EXERCISE BRIEF
For each line below that holds the string "domain", add one to a tally; report that tally alone.
:: STUDY MATERIAL ::
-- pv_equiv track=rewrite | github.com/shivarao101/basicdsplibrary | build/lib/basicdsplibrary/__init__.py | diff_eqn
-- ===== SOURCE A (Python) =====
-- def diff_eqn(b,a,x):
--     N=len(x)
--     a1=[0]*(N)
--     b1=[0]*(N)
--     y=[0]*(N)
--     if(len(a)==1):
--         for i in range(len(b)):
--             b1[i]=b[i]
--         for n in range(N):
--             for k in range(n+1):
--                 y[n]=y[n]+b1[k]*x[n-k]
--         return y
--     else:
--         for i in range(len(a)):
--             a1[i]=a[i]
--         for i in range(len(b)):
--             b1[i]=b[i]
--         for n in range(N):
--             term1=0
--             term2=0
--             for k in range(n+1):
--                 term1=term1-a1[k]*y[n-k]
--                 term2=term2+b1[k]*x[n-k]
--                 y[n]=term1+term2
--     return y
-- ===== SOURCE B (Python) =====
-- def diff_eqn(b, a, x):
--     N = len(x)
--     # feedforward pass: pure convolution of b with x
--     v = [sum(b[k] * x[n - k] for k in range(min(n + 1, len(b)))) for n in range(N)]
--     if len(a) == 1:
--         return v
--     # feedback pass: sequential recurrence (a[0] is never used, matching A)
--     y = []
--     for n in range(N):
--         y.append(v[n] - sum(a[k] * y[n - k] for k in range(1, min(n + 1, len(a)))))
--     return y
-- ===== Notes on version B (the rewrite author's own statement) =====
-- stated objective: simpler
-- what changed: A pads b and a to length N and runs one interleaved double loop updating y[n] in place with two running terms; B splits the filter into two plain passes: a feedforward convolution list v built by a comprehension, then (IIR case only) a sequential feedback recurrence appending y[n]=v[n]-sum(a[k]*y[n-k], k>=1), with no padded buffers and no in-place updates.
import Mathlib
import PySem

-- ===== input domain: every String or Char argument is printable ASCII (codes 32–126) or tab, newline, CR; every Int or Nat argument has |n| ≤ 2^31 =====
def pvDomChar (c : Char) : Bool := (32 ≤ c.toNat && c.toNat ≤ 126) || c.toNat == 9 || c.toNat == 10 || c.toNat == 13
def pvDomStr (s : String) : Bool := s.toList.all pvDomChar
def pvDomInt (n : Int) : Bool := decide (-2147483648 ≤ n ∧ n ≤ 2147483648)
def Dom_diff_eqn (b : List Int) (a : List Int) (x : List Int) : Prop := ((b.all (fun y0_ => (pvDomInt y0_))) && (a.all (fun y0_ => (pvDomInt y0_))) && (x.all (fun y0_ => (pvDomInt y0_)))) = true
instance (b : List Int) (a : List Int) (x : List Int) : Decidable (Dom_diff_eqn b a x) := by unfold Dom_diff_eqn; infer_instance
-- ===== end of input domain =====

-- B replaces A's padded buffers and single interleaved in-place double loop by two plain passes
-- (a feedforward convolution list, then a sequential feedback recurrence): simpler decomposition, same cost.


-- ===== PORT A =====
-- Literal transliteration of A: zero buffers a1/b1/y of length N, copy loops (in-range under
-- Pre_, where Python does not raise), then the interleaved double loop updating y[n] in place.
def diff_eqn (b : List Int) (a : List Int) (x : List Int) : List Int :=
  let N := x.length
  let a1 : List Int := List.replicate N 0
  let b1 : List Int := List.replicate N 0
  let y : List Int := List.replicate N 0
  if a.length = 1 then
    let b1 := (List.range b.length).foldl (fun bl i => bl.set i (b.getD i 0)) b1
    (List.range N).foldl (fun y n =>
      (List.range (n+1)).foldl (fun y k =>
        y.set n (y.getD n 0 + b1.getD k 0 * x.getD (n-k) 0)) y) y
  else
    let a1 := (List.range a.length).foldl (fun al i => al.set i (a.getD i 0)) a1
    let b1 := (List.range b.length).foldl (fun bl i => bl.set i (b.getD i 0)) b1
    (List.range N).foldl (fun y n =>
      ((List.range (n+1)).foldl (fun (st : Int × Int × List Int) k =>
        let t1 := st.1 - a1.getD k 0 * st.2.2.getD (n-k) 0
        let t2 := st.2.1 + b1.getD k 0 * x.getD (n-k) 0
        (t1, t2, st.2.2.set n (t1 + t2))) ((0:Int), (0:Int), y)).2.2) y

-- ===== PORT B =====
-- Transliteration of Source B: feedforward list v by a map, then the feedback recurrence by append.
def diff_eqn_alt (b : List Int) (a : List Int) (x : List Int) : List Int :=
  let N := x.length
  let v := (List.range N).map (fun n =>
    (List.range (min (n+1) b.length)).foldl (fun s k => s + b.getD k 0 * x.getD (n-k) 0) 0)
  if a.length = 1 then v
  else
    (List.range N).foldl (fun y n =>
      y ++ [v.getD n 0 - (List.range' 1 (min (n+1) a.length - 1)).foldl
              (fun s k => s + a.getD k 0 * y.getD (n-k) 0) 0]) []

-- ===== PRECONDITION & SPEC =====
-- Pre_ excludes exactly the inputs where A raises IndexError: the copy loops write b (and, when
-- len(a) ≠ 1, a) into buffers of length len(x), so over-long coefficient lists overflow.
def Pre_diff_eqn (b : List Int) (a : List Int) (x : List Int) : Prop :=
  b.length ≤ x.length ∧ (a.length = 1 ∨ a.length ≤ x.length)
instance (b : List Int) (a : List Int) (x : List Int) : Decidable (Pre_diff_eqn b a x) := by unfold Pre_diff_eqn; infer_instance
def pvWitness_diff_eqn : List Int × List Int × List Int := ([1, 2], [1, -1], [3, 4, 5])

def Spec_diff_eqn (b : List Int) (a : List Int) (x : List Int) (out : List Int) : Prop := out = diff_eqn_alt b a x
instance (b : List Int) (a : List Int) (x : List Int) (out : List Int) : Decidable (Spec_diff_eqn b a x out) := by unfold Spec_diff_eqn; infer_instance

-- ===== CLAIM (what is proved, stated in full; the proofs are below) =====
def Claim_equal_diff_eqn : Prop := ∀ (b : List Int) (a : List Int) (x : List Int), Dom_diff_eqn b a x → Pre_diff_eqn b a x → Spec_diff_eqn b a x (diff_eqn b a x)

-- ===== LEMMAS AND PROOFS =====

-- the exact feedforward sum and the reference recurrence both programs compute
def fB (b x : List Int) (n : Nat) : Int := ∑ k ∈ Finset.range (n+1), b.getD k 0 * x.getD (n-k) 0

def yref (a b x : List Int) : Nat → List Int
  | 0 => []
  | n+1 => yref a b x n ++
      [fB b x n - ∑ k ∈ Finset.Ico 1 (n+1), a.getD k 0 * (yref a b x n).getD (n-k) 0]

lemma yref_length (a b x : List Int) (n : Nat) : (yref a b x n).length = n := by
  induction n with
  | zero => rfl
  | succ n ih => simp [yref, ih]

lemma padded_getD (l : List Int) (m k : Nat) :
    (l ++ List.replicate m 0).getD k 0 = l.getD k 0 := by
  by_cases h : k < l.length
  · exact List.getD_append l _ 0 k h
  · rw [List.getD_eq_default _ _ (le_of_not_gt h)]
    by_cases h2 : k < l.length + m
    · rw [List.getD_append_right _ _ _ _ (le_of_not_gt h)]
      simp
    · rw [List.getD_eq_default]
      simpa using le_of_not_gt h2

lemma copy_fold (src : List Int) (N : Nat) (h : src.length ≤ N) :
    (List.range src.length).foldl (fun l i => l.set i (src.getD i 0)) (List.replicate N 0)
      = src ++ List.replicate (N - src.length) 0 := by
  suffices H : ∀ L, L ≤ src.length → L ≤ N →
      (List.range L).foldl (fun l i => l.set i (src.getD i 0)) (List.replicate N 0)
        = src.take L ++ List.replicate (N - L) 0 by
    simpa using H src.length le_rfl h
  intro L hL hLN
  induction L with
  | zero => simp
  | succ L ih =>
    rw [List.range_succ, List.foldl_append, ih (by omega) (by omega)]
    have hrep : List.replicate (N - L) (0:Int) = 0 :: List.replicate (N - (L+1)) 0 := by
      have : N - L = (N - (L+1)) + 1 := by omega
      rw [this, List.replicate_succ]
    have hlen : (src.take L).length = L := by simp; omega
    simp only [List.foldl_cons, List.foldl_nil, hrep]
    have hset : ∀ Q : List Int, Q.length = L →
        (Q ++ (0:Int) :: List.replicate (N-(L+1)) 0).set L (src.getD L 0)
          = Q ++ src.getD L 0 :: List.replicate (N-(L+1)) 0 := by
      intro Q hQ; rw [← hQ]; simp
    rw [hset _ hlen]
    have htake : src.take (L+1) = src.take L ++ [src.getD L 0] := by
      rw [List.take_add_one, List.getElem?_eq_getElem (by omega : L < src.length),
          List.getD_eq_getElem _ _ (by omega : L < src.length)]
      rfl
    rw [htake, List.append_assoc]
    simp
:::
SOLUTION
2